▶ _Records for the task_
____
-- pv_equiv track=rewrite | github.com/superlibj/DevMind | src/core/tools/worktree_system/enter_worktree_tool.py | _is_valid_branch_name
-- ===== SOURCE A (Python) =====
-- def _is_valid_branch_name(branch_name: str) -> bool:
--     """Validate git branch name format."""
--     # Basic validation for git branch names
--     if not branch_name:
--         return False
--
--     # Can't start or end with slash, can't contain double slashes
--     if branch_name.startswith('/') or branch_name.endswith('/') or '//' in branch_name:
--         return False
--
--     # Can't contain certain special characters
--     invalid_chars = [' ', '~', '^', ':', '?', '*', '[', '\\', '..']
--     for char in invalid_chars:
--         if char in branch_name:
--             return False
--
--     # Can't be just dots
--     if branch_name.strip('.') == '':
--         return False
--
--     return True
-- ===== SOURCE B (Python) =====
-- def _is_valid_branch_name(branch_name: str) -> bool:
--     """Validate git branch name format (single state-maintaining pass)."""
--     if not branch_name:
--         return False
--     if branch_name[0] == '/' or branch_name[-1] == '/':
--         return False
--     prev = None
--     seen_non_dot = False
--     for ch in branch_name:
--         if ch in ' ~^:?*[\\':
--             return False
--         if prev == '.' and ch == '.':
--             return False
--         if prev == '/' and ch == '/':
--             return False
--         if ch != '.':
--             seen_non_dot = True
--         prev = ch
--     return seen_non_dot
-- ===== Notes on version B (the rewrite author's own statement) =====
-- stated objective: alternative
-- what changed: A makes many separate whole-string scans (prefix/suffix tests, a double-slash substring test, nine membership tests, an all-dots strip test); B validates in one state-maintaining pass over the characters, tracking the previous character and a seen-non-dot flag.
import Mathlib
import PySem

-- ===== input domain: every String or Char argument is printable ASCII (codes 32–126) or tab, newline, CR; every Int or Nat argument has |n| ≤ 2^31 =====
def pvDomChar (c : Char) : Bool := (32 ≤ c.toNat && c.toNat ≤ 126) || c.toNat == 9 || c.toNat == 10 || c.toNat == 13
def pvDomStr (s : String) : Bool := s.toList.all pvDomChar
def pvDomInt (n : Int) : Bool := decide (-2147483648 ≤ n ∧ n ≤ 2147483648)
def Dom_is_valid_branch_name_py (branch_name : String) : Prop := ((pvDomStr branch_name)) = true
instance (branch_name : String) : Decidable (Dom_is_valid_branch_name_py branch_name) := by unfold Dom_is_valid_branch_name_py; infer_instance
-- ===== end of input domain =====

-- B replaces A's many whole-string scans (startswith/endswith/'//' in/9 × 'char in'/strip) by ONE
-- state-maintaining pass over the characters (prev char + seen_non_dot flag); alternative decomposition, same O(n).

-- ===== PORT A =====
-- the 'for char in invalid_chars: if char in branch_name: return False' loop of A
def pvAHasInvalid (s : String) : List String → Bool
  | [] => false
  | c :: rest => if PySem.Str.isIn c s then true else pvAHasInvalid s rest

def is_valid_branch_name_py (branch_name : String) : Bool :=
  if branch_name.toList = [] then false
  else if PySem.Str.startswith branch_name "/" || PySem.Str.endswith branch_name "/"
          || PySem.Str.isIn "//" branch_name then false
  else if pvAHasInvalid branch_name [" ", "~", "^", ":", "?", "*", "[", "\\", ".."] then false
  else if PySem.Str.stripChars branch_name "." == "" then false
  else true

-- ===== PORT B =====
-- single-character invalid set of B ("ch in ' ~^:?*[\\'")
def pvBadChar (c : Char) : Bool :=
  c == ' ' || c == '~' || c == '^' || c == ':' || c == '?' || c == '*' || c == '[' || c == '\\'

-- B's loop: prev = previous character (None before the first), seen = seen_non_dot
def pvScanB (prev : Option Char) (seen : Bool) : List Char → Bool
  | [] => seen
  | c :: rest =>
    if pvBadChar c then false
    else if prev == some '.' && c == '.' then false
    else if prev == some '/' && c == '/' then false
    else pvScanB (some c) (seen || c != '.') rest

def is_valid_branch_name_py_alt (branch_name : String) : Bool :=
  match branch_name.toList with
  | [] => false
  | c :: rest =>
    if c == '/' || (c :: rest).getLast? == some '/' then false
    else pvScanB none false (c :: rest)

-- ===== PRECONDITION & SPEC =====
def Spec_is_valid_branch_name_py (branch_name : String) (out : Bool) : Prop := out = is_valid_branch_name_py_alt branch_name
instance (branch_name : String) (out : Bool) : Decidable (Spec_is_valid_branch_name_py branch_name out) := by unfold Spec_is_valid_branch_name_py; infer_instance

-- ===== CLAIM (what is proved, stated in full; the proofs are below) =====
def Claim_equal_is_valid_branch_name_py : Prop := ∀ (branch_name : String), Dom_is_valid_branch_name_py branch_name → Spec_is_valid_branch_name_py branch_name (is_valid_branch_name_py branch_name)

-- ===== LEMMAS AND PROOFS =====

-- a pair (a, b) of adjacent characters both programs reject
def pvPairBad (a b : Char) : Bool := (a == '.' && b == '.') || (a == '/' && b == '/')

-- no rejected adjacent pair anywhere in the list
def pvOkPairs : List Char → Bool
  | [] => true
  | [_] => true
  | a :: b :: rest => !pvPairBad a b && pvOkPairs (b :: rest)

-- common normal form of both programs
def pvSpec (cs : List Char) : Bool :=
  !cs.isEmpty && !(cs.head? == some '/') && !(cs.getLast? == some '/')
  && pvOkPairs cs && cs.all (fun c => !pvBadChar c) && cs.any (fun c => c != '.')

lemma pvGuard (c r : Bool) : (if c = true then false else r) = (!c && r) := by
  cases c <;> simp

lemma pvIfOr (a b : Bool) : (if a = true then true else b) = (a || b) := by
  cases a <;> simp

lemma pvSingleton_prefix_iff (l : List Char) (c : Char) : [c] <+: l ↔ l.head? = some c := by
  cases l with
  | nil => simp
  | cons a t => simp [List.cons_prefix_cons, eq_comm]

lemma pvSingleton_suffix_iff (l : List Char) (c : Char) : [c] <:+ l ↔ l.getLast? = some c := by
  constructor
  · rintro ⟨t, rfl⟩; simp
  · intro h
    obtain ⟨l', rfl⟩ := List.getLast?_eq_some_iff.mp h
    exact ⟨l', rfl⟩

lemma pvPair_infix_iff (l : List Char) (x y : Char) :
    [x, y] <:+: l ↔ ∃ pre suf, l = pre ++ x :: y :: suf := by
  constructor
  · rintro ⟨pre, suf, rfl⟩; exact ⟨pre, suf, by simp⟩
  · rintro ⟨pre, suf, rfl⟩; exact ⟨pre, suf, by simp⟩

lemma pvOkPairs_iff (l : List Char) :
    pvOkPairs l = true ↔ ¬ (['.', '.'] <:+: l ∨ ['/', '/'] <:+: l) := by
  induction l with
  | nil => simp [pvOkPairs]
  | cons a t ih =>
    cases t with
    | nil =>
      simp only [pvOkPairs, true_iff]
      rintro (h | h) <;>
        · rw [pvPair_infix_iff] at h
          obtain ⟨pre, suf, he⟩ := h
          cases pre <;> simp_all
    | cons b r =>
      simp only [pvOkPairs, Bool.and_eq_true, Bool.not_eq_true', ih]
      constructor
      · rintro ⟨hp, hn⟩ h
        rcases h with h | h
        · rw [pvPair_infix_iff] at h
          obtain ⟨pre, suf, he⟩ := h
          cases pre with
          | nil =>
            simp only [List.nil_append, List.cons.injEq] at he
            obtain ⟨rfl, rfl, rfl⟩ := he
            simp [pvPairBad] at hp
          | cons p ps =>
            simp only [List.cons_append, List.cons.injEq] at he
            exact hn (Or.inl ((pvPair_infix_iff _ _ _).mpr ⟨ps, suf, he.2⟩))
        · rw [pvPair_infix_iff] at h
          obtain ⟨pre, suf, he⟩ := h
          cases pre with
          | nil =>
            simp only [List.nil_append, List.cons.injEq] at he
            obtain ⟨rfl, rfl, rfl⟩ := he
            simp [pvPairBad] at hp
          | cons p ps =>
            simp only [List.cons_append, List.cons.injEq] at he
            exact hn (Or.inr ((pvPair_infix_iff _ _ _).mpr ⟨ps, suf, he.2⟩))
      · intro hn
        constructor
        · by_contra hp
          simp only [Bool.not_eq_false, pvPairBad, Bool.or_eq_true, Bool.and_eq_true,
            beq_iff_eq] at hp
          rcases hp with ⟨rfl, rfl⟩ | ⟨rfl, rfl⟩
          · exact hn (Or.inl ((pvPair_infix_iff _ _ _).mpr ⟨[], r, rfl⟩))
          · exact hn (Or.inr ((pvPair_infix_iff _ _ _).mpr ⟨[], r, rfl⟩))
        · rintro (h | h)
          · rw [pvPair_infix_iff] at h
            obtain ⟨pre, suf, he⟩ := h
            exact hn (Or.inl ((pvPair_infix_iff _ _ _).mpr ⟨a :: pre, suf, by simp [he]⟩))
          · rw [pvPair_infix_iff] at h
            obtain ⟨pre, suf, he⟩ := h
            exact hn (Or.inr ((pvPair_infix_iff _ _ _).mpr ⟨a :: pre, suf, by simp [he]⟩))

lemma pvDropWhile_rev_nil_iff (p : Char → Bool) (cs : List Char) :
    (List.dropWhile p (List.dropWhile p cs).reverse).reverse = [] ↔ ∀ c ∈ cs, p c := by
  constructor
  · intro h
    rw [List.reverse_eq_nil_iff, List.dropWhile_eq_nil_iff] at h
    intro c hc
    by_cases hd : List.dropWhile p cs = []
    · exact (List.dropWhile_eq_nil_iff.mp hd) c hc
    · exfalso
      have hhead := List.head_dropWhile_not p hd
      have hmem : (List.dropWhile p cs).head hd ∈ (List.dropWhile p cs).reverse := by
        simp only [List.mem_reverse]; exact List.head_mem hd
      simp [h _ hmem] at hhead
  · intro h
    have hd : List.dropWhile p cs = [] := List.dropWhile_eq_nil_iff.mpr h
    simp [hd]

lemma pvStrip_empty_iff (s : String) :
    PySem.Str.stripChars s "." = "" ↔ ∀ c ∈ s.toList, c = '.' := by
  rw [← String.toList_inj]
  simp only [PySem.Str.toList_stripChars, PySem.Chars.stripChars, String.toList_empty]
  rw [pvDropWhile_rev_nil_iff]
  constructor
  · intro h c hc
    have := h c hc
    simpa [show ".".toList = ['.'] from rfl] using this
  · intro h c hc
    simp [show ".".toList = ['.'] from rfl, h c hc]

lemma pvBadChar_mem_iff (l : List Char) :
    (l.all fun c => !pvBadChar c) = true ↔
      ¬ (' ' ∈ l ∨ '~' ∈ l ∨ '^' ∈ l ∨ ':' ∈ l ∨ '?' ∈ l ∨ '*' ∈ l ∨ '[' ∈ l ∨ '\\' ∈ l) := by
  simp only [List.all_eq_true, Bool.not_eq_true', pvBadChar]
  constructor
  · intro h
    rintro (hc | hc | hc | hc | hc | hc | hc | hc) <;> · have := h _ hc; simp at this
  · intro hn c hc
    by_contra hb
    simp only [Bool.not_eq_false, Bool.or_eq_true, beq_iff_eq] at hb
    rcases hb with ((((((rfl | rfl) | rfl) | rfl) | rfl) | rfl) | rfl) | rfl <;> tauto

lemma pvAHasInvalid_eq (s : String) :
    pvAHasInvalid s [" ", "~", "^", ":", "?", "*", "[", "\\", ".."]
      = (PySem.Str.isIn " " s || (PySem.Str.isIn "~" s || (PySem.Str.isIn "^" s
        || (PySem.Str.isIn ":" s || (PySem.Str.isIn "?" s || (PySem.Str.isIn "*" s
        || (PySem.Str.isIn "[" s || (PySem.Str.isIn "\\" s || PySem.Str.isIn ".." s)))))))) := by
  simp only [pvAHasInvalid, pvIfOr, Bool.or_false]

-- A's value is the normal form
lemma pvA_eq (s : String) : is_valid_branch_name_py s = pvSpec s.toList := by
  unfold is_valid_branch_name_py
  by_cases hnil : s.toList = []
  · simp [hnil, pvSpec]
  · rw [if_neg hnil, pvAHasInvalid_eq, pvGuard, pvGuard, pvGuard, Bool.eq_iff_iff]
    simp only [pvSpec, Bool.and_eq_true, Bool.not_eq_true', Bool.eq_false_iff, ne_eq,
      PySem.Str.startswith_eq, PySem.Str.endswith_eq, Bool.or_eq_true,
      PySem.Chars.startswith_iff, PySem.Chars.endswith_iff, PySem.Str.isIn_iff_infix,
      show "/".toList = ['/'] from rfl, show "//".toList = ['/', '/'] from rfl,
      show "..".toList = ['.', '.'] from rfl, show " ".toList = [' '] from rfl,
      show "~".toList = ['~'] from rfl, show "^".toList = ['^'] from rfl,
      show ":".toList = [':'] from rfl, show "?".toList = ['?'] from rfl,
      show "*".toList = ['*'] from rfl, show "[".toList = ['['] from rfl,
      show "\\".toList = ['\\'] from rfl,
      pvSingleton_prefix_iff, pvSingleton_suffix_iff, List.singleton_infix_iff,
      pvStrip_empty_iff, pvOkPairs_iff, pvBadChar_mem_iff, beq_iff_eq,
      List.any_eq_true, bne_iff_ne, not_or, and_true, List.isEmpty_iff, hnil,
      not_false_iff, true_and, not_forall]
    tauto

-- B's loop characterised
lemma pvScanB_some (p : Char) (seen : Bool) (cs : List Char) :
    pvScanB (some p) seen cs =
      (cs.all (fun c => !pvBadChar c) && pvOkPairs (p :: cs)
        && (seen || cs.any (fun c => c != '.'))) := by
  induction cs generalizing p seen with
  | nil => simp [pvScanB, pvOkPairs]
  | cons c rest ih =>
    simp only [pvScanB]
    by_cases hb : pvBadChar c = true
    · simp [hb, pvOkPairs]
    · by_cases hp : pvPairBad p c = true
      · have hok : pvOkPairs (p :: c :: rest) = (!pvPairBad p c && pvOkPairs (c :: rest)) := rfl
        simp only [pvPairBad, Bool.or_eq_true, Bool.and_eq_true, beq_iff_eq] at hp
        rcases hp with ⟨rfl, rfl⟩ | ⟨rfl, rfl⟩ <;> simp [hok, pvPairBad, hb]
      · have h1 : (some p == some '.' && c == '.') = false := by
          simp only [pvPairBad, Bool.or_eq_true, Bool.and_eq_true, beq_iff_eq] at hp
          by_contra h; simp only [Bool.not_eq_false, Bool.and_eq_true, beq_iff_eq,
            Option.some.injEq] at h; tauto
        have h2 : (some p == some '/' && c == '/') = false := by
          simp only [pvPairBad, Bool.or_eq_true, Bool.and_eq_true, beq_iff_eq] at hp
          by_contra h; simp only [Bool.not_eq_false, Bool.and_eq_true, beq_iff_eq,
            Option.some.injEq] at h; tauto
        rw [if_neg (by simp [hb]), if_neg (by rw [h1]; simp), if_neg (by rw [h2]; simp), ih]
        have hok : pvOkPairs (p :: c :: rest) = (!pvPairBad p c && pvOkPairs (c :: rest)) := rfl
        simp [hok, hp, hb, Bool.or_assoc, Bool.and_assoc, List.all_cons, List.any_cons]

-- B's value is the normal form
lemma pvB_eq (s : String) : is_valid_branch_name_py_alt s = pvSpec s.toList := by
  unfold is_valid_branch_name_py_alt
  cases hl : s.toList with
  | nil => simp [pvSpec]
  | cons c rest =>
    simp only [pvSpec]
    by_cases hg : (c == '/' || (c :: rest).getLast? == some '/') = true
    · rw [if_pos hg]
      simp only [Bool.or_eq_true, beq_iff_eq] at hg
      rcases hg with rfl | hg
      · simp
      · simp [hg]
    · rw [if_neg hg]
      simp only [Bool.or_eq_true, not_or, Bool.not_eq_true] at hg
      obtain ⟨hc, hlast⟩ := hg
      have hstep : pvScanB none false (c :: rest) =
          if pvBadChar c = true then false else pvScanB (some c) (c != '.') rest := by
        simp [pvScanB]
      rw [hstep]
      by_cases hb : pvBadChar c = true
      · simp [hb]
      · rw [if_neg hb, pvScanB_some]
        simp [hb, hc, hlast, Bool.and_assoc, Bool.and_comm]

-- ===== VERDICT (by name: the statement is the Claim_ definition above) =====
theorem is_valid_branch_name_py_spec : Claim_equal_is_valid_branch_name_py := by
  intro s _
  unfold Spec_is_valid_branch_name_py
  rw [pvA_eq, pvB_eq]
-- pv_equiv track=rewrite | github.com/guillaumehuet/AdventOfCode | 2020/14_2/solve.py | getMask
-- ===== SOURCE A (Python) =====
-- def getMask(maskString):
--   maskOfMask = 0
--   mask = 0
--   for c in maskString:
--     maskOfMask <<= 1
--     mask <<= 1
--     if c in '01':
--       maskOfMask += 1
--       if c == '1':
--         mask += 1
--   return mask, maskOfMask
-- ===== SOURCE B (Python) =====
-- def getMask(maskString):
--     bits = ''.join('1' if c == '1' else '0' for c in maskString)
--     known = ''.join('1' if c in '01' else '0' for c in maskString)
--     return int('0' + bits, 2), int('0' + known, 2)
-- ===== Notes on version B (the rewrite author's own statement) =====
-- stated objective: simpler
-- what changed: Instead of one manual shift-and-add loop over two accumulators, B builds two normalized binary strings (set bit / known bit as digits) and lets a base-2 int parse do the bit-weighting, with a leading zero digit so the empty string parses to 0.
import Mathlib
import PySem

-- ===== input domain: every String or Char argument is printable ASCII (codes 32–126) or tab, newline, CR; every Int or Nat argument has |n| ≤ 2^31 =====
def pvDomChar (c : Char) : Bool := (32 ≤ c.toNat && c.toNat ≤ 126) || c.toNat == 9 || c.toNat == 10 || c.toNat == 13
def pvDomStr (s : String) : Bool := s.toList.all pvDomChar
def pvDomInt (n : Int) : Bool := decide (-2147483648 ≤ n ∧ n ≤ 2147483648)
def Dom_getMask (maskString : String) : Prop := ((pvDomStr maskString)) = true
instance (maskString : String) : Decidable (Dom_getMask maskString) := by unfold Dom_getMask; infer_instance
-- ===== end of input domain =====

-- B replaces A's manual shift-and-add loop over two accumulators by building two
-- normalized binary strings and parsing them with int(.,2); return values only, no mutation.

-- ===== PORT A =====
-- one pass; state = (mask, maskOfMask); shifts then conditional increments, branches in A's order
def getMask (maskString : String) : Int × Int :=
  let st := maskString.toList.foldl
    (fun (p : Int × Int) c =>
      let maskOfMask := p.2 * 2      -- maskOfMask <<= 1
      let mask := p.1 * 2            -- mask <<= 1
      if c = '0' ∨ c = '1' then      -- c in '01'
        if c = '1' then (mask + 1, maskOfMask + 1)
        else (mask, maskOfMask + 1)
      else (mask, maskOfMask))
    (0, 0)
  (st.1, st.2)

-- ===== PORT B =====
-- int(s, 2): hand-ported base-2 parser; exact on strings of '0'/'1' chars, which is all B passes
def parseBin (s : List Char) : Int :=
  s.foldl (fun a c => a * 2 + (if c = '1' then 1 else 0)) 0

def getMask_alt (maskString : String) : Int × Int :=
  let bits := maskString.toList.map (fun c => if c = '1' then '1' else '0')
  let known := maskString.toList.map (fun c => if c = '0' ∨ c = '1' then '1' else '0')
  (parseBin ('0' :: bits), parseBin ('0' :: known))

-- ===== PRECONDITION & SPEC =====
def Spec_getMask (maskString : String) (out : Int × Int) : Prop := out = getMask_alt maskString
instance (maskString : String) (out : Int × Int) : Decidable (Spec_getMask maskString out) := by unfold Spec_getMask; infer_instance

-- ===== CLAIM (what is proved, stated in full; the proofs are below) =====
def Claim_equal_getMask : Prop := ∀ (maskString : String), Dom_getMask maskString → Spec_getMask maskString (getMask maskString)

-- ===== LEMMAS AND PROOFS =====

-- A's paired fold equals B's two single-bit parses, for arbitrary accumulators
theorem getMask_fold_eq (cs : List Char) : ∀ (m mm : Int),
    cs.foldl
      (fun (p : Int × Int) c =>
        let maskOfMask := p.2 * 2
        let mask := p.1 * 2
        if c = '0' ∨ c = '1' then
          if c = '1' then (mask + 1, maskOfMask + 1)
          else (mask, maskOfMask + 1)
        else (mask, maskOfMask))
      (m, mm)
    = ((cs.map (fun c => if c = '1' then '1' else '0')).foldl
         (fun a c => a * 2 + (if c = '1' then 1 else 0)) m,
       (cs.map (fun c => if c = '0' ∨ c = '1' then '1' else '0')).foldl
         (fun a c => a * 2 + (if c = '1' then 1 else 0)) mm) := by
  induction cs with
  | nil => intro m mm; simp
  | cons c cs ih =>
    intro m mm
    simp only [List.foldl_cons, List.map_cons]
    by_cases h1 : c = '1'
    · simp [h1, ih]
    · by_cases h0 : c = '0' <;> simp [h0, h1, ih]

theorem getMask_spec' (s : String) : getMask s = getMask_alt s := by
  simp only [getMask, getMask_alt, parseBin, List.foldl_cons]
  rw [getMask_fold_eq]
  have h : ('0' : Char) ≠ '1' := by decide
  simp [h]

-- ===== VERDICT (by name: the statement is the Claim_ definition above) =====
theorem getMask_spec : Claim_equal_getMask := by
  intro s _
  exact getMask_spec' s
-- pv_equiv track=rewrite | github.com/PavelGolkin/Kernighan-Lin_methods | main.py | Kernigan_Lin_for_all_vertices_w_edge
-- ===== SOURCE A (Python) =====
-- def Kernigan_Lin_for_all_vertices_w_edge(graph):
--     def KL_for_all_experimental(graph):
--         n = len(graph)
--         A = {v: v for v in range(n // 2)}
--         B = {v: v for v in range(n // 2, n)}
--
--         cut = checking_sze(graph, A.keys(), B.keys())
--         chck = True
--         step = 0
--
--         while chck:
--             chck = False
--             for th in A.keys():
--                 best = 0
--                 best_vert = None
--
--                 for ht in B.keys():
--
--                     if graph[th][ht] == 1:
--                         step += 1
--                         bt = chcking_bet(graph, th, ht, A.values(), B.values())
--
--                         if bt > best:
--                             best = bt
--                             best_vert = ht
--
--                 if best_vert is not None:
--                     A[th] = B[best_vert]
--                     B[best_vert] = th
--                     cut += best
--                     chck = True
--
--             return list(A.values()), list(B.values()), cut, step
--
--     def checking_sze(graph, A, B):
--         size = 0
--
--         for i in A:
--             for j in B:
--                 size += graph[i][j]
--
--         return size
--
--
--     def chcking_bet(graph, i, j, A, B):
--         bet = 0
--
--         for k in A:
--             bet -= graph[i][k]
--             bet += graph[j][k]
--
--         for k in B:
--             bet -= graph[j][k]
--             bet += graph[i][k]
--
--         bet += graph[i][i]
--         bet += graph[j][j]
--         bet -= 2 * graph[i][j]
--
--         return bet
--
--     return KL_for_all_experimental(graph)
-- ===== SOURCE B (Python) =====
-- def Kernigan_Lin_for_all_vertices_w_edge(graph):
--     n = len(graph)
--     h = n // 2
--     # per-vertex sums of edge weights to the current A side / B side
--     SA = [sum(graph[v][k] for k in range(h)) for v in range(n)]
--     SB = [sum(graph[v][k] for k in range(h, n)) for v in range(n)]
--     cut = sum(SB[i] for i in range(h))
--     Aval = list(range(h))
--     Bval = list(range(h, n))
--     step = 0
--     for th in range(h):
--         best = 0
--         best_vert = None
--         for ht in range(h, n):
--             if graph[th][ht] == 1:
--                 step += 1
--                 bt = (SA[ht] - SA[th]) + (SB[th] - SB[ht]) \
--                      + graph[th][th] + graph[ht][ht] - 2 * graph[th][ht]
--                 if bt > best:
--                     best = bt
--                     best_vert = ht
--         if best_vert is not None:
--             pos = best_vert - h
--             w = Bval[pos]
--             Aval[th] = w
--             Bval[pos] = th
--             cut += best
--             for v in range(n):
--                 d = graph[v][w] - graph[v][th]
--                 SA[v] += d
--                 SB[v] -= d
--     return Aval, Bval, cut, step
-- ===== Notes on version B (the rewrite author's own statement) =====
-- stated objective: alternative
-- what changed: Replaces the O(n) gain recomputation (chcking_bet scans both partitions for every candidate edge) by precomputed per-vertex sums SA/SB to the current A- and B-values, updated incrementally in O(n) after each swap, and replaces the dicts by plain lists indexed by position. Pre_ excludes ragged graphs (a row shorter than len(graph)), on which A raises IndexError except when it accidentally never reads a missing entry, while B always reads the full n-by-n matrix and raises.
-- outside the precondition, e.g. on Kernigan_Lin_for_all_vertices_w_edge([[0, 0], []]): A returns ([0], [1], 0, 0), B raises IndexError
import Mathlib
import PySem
____
▶ _What is required_
Look through the entries and copy every line in which the string "github" appears.

▶ _Response area_
-- pv_equiv track=rewrite | github.com/superlibj/DevMind | src/core/tools/worktree_system/enter_worktree_tool.py | _is_valid_branch_name
-- pv_equiv track=rewrite | github.com/guillaumehuet/AdventOfCode | 2020/14_2/solve.py | getMask
-- pv_equiv track=rewrite | github.com/PavelGolkin/Kernighan-Lin_methods | main.py | Kernigan_Lin_for_all_vertices_w_edge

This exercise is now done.